而在今年(1674年上半年的時候),負責代管這些地區的河中地區行署迫於上級政府壓力,終於不情不願地往這裏投資了,新建了幾個定居點,分別是位於後世聖弗朗西斯灣附近的殷城鄉、位於後世艾爾弗雷德港附近的期思鄉、位於後世普利登堡灣附近的新息鄉,算上光城一共四個鄉鎮,算是將新布列塔尼殖民地的沿海精華地帶都給圈了,而這也正是剛才那位幹部所提到的事情。
「沒錯,以前就是法國人的殖民地,後來被咱們拿下了。」毛君上尉放下了手裏的羚羊棒骨,笑着說道:「現在荷屬開普敦殖民地也被咱們拿下了,我料想是定也不會還給那荷蘭東印度公司的,所以這南非咱們就快要全佔了,除了這東海岸之外。」
「東海岸是要抓緊了,不然可能有想不開的外國人會來打主意,雖然咱們不懼,但多少也是個麻煩啊。就是不知道未來怎麼劃分這些地盤,若是東海岸都歸義成地區管的話,恐怕河中地區不會太上心,也不會太出力,他們連供應光城一帶的新設定居點都有些不情不願的。肯定不會歸河中地區管啊,所以你指望他們拿真金白銀來支援兄弟地區的建設?這又怎麼可能?」
義陽鄉的一眾幹部們這會喝開了,紛紛七嘴八舌地議論起了南非東海岸未來的前景,而其中似乎也頗多對西海岸的河中地區的不滿,覺得對方多半不會盡心盡意支援這邊的開拓。即便是迫於上級的壓力而送了一部分物資,定然也是不情不願的,數量和質量也是不足的。
毛君、湯墨羽二人自動過濾了這些人的一些抱怨之詞,自顧自地吃喝了起來。不過在聽到一些人談論起南非駐屯軍「比較厚道」,正在執行所謂的「南非鑿穿作戰」計劃,打算從陸路上滅掉相持多年的卡瑪王國,接近東海岸一帶的時候,他們又突然感起了興趣,拉着人家就問了起來。

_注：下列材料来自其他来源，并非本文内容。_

-- pv_equiv track=rewrite | github.com/allen-cell-animated/abm-shape-collection | src/abm_shape_collection/extract_voxel_contours.py | connect_array_edges
-- ===== SOURCE A (Python) =====
-- def connect_array_edges(edges: list[list[tuple[int, int]]]) -> list[list[tuple[int, int]]]:
--     contours: list[list[tuple[int, int]]] = []
--
--     while edges:
--         contour = edges[0]
--         contour_length = 0
--         edges.remove(contour)
--
--         while contour_length != len(contour):
--             contour_length = len(contour)
--
--             forward = list(filter(lambda edge: contour[-1] == edge[0], edges))
--
--             if len(forward) > 0:
--                 edges.remove(forward[0])
--                 contour.extend(forward[0][1:])
--
--             backward = list(filter(lambda edge: contour[-1] == edge[-1], edges))
--
--             if len(backward) > 0:
--                 edges.remove(backward[0])
--                 contour.extend(list(reversed(backward[0]))[1:])
--
--             if contour_length == len(contour):
--                 contours.append([(x, y) for x, y in contour])
--
--     return sorted(contours, key=len)
-- ===== SOURCE B (Python) =====
-- # B: simulate the chaining on edge INDICES with a used-flag array and per-endpoint
-- # index queues consumed by lazy deletion, then emit contours through a length-bucket
-- # table instead of a sort.  A mutates its argument (empties it and extends its first
-- # member list); B leaves the input unchanged - the equivalence is about return values.
-- def connect_array_edges(edges: list[list[tuple[int, int]]]) -> list[list[tuple[int, int]]]:
--     n = len(edges)
--     starts: dict = {}  # point -> indices of edges starting there, in index order
--     ends: dict = {}    # point -> indices of edges ending there, in index order
--     for i in range(n):
--         starts.setdefault(edges[i][0], []).append(i)
--         ends.setdefault(edges[i][-1], []).append(i)
--     used = [False] * n
--
--     def take(index, point):
--         # first still-unused edge index queued under this point (lazy deletion)
--         q = index.get(point)
--         if q is None:
--             return None
--         while q and used[q[0]]:
--             q.pop(0)
--         if not q:
--             return None
--         j = q.pop(0)
--         used[j] = True
--         return j
--
--     contours: list[list[tuple[int, int]]] = []
--     for i in range(n):
--         if used[i]:
--             continue
--         used[i] = True
--         contour = [(x, y) for x, y in edges[i]]
--         while True:
--             before = len(contour)
--             j = take(starts, contour[-1])
--             if j is not None:
--                 contour.extend(edges[j][1:])
--             k = take(ends, contour[-1])
--             if k is not None:
--                 contour.extend(reversed(edges[k][:-1]))
--             if len(contour) == before:
--                 break
--         contours.append(contour)
--
--     buckets: dict = {}  # contour length -> contours of that length, in build order
--     for c in contours:
--         buckets.setdefault(len(c), []).append(c)
--     return [c for length in sorted(buckets) for c in buckets[length]]
-- ===== Notes on version B (the rewrite author's own statement) =====
-- stated objective: faster
-- what changed: B simulates the chaining on edge indices instead of edge lists: endpoint->index queues built once and consumed by lazy deletion against a used-flag array replace A's repeated filter/remove scans of a shrinking list, the outer while-loop with list mutation becomes a for over indices, and a length-bucket table replaces the final sort. Pre_ excludes inputs containing an empty edge: A raises IndexError on most of them and silently drops the empty edges on the rest, while B raises IndexError on any empty edge while indexing endpoints.
-- outside the precondition, e.g. on connect_array_edges([[]]): A returns [], B raises IndexError; on connect_array_edges([[], [(1, 2)]]): A returns [[(1, 2)]], B raises IndexError
import Mathlib
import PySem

「哦,那是郭漢東中校的主意。」有喝得酒酣耳熱的幹部回答道:「據說郭中校在穩定開普敦殖民地的局勢後,下令河中、天雄、長清三縣保安團留駐在那裏,維持秩序,然後親自率領南非騎兵營、第八混成營、第十一混成營組成東進支隊,打算繼續執行當年楊亮少校制定的『南非鑿穿作戰』計劃,為咱們國家爭取更多的陽光下的土地。嗯,這都是最近流傳在開普敦及河中地區的消息,而且不是什麼秘密,因為郭長官已經在大肆徵集物資了,據說還惹得河中的焦專員不是很開心。」
聞聽此言,毛君和湯墨羽二人相視一笑。作為在南非地區廝混了多年的軍官,他們當然也清楚河中的焦專員心裏想的是什麼,還不就是念念不忘的鐵路嘛!勒緊褲腰帶過了那麼多年苦日子、攢了那麼多的錢和物資,可不就是為了修建南非地區第一條鐵路麼?可結果呢?背景深厚、空降而來的郭漢東郭大團長攻取了荷屬南非還不滿足,還打算繼續掃平卡瑪王國,除掉這麼一個數十年來的敵手,再刷一波功勞!

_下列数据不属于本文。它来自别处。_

-- pv_equiv track=rewrite | github.com/zhiheng-yang/WDPS | extraction/NER/ner_util.py | predictions_error_modifier
-- ===== SOURCE A (Python) =====
-- def predictions_error_modifier(input_list):
--     mapping = {1: 2, 3: 4, 5: 6, 7: 8}
--     i = 0
--     while i < len(input_list):
--         current_value = input_list[i]
--         replace_value = mapping.get(current_value, None)
--
--         if replace_value is not None:
--             j = i + 1
--             while j < len(input_list) and input_list[j] == current_value:
--                 input_list[j] = replace_value
--                 j += 1
--
--             i = j
--         else:
--             i += 1
--
--     return input_list
-- ===== SOURCE B (Python) =====
-- def predictions_error_modifier(input_list):
--     # one pass over adjacent pairs: an element is replaced iff it equals
--     # its (original) predecessor and that value is a mapped key
--     mapping = {1: 2, 3: 4, 5: 6, 7: 8}
--     if input_list:
--         input_list[1:] = [
--             mapping[cur] if cur == prev and cur in mapping else cur
--             for prev, cur in zip(input_list, input_list[1:])
--         ]
--     return input_list
-- ===== Notes on version B (the rewrite author's own statement) =====
-- stated objective: idiomatic
-- what changed: Replaces A's nested index-jumping while loops with a single comprehension over adjacent pairs (zip of the list with its tail): an element is replaced iff it equals its original predecessor and is a mapped key; written back with slice assignment to keep the in-place mutation.
import Mathlib
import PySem

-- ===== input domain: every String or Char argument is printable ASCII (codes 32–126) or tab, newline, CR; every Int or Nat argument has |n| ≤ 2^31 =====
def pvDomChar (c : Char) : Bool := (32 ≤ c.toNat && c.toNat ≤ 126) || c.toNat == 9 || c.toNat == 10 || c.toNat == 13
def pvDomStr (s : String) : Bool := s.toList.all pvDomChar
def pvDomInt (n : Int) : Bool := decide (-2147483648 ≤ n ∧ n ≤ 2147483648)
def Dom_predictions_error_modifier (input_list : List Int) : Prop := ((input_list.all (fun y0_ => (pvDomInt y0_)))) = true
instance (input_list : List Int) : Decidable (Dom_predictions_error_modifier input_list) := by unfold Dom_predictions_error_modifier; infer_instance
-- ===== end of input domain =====

-- B replaces A's nested index-jumping while loops with one pass over adjacent pairs (more idiomatic, same cost).
-- Both Pythons mutate input_list in place and return it; the D proved here is about the returned value
-- (B performs the same net mutation via slice assignment).

-- ===== PORT A =====
-- mapping = {1: 2, 3: 4, 5: 6, 7: 8}
def pvMapping : PySem.Dict Int Int := PySem.Dict.ofList [(1,2),(3,4),(5,6),(7,8)]

-- inner while loop: while j < len(input_list) and input_list[j] == current_value: input_list[j] = replace_value; j += 1
-- (fuel is only a structural-recursion guard; l.length - j bounds the iterations, so the given fuel is never exhausted)
def pvInnerA : Nat → List Int → Nat → Int → Int → List Int × Nat
  | 0, l, j, _, _ => (l, j)
  | fuel + 1, l, j, cv, rv =>
      if h : j < l.length then
        if l[j] = cv then pvInnerA fuel (l.set j rv) (j + 1) cv rv
        else (l, j)
      else (l, j)

-- outer while loop over i (fuel likewise a structural guard: i strictly increases each iteration)
def pvOuterA : Nat → List Int → Nat → List Int
  | 0, l, _ => l
  | fuel + 1, l, i =>
      if h : i < l.length then
        match PySem.Dict.get? pvMapping l[i] with
        | some rv => pvOuterA fuel (pvInnerA l.length l (i + 1) l[i] rv).1 (pvInnerA l.length l (i + 1) l[i] rv).2
        | none => pvOuterA fuel l (i + 1)
      else l

def predictions_error_modifier (input_list : List Int) : List Int :=
  pvOuterA (input_list.length + 1) input_list 0

-- ===== PORT B =====
def predictions_error_modifier_alt (input_list : List Int) : List Int :=
  match input_list with
  | [] => []
  | x :: xs =>
      x :: ((x :: xs).zip xs).map (fun pc =>
        if pc.2 = pc.1 ∧ (PySem.Dict.get? pvMapping pc.2).isSome
        then PySem.Dict.getD pvMapping pc.2 pc.2 else pc.2)

-- ===== PRECONDITION & SPEC =====
def Spec_predictions_error_modifier (input_list : List Int) (out : List Int) : Prop := out = predictions_error_modifier_alt input_list
instance (input_list : List Int) (out : List Int) : Decidable (Spec_predictions_error_modifier input_list out) := by unfold Spec_predictions_error_modifier; infer_instance

-- ===== CLAIM (what is proved, stated in full; the proofs are below) =====
def Claim_equal_predictions_error_modifier : Prop := ∀ (input_list : List Int), Dom_predictions_error_modifier input_list → Spec_predictions_error_modifier input_list (predictions_error_modifier input_list)

-- ===== LEMMAS AND PROOFS =====



-- functional description of B's per-element rule, threaded with the previous value
def pvG (p : Int) : List Int → List Int
  | [] => []
  | c :: cs =>
      (if c = p ∧ (PySem.Dict.get? pvMapping c).isSome
       then PySem.Dict.getD pvMapping c c else c) :: pvG c cs

-- B-shaped result as a function of the whole list
def pvF : List Int → List Int
  | [] => []
  | x :: xs => x :: pvG x xs

theorem pvAlt_eq_pvF (l : List Int) : predictions_error_modifier_alt l = pvF l := by
  have hz : ∀ (xs : List Int) (x : Int),
      ((x :: xs).zip xs).map (fun pc =>
        if pc.2 = pc.1 ∧ (PySem.Dict.get? pvMapping pc.2).isSome
        then PySem.Dict.getD pvMapping pc.2 pc.2 else pc.2) = pvG x xs := by
    intro xs
    induction xs with
    | nil => intro x; rfl
    | cons c cs ih =>
        intro x
        rw [show (x :: c :: cs).zip (c :: cs) = (x, c) :: ((c :: cs).zip cs) from rfl]
        rw [List.map_cons, ih c]
        rfl
  cases l with
  | nil => rfl
  | cons x xs => simp only [predictions_error_modifier_alt, pvF, hz]

theorem pvG_eq_pvF (p : Int) (xs : List Int)
    (h : ∀ c, xs.head? = some c → ¬ (c = p ∧ (PySem.Dict.get? pvMapping c).isSome)) :
    pvG p xs = pvF xs := by
  cases xs with
  | nil => rfl
  | cons c cs =>
      have := h c rfl
      simp only [pvG, pvF, if_neg this]

theorem pvHead_dropWhile (p : Int → Bool) :
    ∀ (xs : List Int) (d : Int), (xs.dropWhile p).head? = some d → p d = false := by
  intro xs
  induction xs with
  | nil => intro d h; simp [List.dropWhile] at h
  | cons a l ih =>
      intro d h
      by_cases hp : p a
      · rw [List.dropWhile_cons_of_pos hp] at h
        exact ih d h
      · rw [List.dropWhile_cons_of_neg hp] at h
        simp at h
        subst h
        simpa using hp

-- inner loop characterisation: replaces a run of cv's starting at pre.length with rv
theorem pvInnerA_spec (cv rv : Int) (tw : List Int) (htw : ∀ c ∈ tw, c = cv) :
    ∀ (pre dw : List Int) (fuel : Nat), (∀ c, dw.head? = some c → c ≠ cv) → tw.length < fuel →
      pvInnerA fuel (pre ++ tw ++ dw) pre.length cv rv
        = (pre ++ tw.map (fun _ => rv) ++ dw, pre.length + tw.length) := by
  induction tw with
  | nil =>
      intro pre dw fuel hdw hfuel
      cases fuel with
      | zero => omega
      | succ f =>
          cases dw with
          | nil => simp [pvInnerA]
          | cons d ds =>
              have hd : d ≠ cv := hdw d rfl
              have hlen : pre.length < (pre ++ [] ++ d :: ds).length := by simp
              have hget : (pre ++ [] ++ d :: ds)[pre.length]'hlen = d := by
                simp [List.getElem_append_right]
              simp [pvInnerA, hlen, hget, hd]
  | cons c tw' ih =>
      intro pre dw fuel hdw hfuel
      cases fuel with
      | zero => simp at hfuel
      | succ f =>
          have hc : c = cv := htw c (by simp)
          subst hc
          have e1 : pre ++ (c :: tw') ++ dw = pre ++ c :: (tw' ++ dw) := by simp
          rw [e1]
          have hlen : pre.length < (pre ++ c :: (tw' ++ dw)).length := by simp
          have hget : (pre ++ c :: (tw' ++ dw))[pre.length]'hlen = c := by
            simp [List.getElem_append_right]
          have hset : (pre ++ c :: (tw' ++ dw)).set pre.length rv
              = (pre ++ [rv]) ++ tw' ++ dw := by
            rw [List.set_append_right _ _ (le_refl _)]
            simp
          show (if h : pre.length < (pre ++ c :: (tw' ++ dw)).length then _ else _) = _
          rw [dif_pos hlen, if_pos hget, hset]
          have hlen1 : pre.length + 1 = (pre ++ [rv]).length := by simp
          rw [hlen1, ih (fun x hx => htw x (by simp [hx])) (pre ++ [rv]) dw f hdw (by simp at hfuel ⊢; omega)]
          apply Prod.ext <;> simp <;> omega

theorem pvOuterA_split : ∀ (n : Nat) (suf pre : List Int) (fuel : Nat),
    suf.length ≤ n → suf.length < fuel →
    pvOuterA fuel (pre ++ suf) pre.length = pre ++ pvF suf := by
  intro n
  induction n with
  | zero =>
      intro suf pre fuel hle hfuel
      have hsuf : suf = [] := by
        cases suf with | nil => rfl | cons a b => simp at hle
      subst hsuf
      cases fuel with
      | zero => omega
      | succ f => simp [pvOuterA, pvF]
  | succ n ih =>
      intro suf pre fuel hle hfuel
      cases suf with
      | nil =>
          cases fuel with
          | zero => omega
          | succ f => simp [pvOuterA, pvF]
      | cons x xs =>
          cases fuel with
          | zero => omega
          | succ f =>
          have hlen : pre.length < (pre ++ x :: xs).length := by simp
          have hget : (pre ++ x :: xs)[pre.length]'hlen = x := by
            simp [List.getElem_append_right]
          show (if h : pre.length < (pre ++ x :: xs).length then _ else _) = _
          rw [dif_pos hlen]
          simp only [hget]
          cases hm : PySem.Dict.get? pvMapping x with
          | none =>
              have h2 : pre ++ x :: xs = (pre ++ [x]) ++ xs := by simp
              have h1 : pre.length + 1 = (pre ++ [x]).length := by simp
              rw [h2, h1, ih xs (pre ++ [x]) f (by simp at hle ⊢; omega) (by simp at hfuel ⊢; omega)]
              have hGF : pvG x xs = pvF xs := by
                apply pvG_eq_pvF
                intro c hc hcond
                rcases hcond with ⟨rfl, hs⟩
                simp [hm] at hs
              simp [pvF, hGF]
          | some rv =>
              have hsplit : xs = xs.takeWhile (fun c => c = x) ++ xs.dropWhile (fun c => c = x) :=
                (List.takeWhile_append_dropWhile).symm
              set tw := xs.takeWhile (fun c => decide (c = x)) with htw_def
              set dw := xs.dropWhile (fun c => decide (c = x)) with hdw_def
              have htw : ∀ c ∈ tw, c = x := by
                intro c hc
                have := List.mem_takeWhile_imp hc
                simpa using this
              have hdw : ∀ c, dw.head? = some c → c ≠ x := by
                intro c hc
                have := pvHead_dropWhile (fun c => decide (c = x)) xs c hc
                simpa using this
              have harr : pre ++ x :: xs = (pre ++ [x]) ++ tw ++ dw := by
                conv_lhs => rw [hsplit]
                simp
              have hlen1 : pre.length + 1 = (pre ++ [x]).length := by simp
              dsimp only
              rw [harr, hlen1, pvInnerA_spec x rv tw htw (pre ++ [x]) dw _ hdw (by simp; omega)]
              have h2 : (pre ++ [x]) ++ tw.map (fun _ => rv) ++ dw
                  = ((pre ++ [x]) ++ tw.map (fun _ => rv)) ++ dw := by simp
              have h3 : (pre ++ [x]).length + tw.length
                  = ((pre ++ [x]) ++ tw.map (fun _ => rv)).length := by simp; omega
              have hdwlen : dw.length ≤ n := by
                have h4 : dw.length ≤ xs.length := by
                  conv_rhs => rw [hsplit]
                  simp
                simp at hle; omega
              have hdwfuel : dw.length < f := by
                have h4 : dw.length ≤ xs.length := by
                  conv_rhs => rw [hsplit]
                  simp
                simp at hfuel; omega
              rw [h2, h3, ih dw ((pre ++ [x]) ++ tw.map (fun _ => rv)) f hdwlen hdwfuel]
              have hG : ∀ (t : List Int), (∀ c ∈ t, c = x) →
                  pvG x (t ++ dw) = t.map (fun _ => rv) ++ pvF dw := by
                intro t
                induction t with
                | nil =>
                    intro _
                    apply pvG_eq_pvF
                    intro c hc hcond
                    exact hdw c hc hcond.1
                | cons c t' iht =>
                    intro hall
                    have hcx : c = x := hall c (by simp)
                    subst hcx
                    simp [pvG, hm, PySem.Dict.getD, iht (fun y hy => hall y (by simp [hy]))]
              have hxs : pvF (x :: xs) = x :: pvG x (tw ++ dw) := by
                conv_lhs => rw [hsplit]
                simp [pvF]
              simp [hxs, hG tw htw]

theorem predictions_error_modifier_spec : Claim_equal_predictions_error_modifier := by
  intro l _
  unfold Spec_predictions_error_modifier
  rw [pvAlt_eq_pvF]
  have := pvOuterA_split l.length l [] (l.length + 1) (le_refl _) (by omega)
  simpa [predictions_error_modifier] using this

而打仗自然是需要很多錢的,尤其是郭某人「黑心」地要出動兩個混成營、一個騎兵營,總兵力接近3500人,這要消耗的物資、錢糧可不是什么小數目。若是短時間內結束了還好,河中地區還不至於傷筋動骨,可若是遷延日久,一打就是一年、兩年乃至三年,那還不得把河中地區這麼多年來積攢的老底子一把給掏空了啊!所以這是地區專員焦唐所無法容忍的,這才有了兩人關係有些不睦的傳言。
不過現在聽起來,郭某人似乎是鐵了心要東進了啊!同為穿二代陸軍軍官的毛君、湯墨羽二人想到這裏,心裏未免有些酸溜溜的。當然了,比起他們,當初制定計劃卻沒機會事實的楊亮楊某人,應當會更加鬱悶的,特別是他如今正在歐洲前途未卜的時候。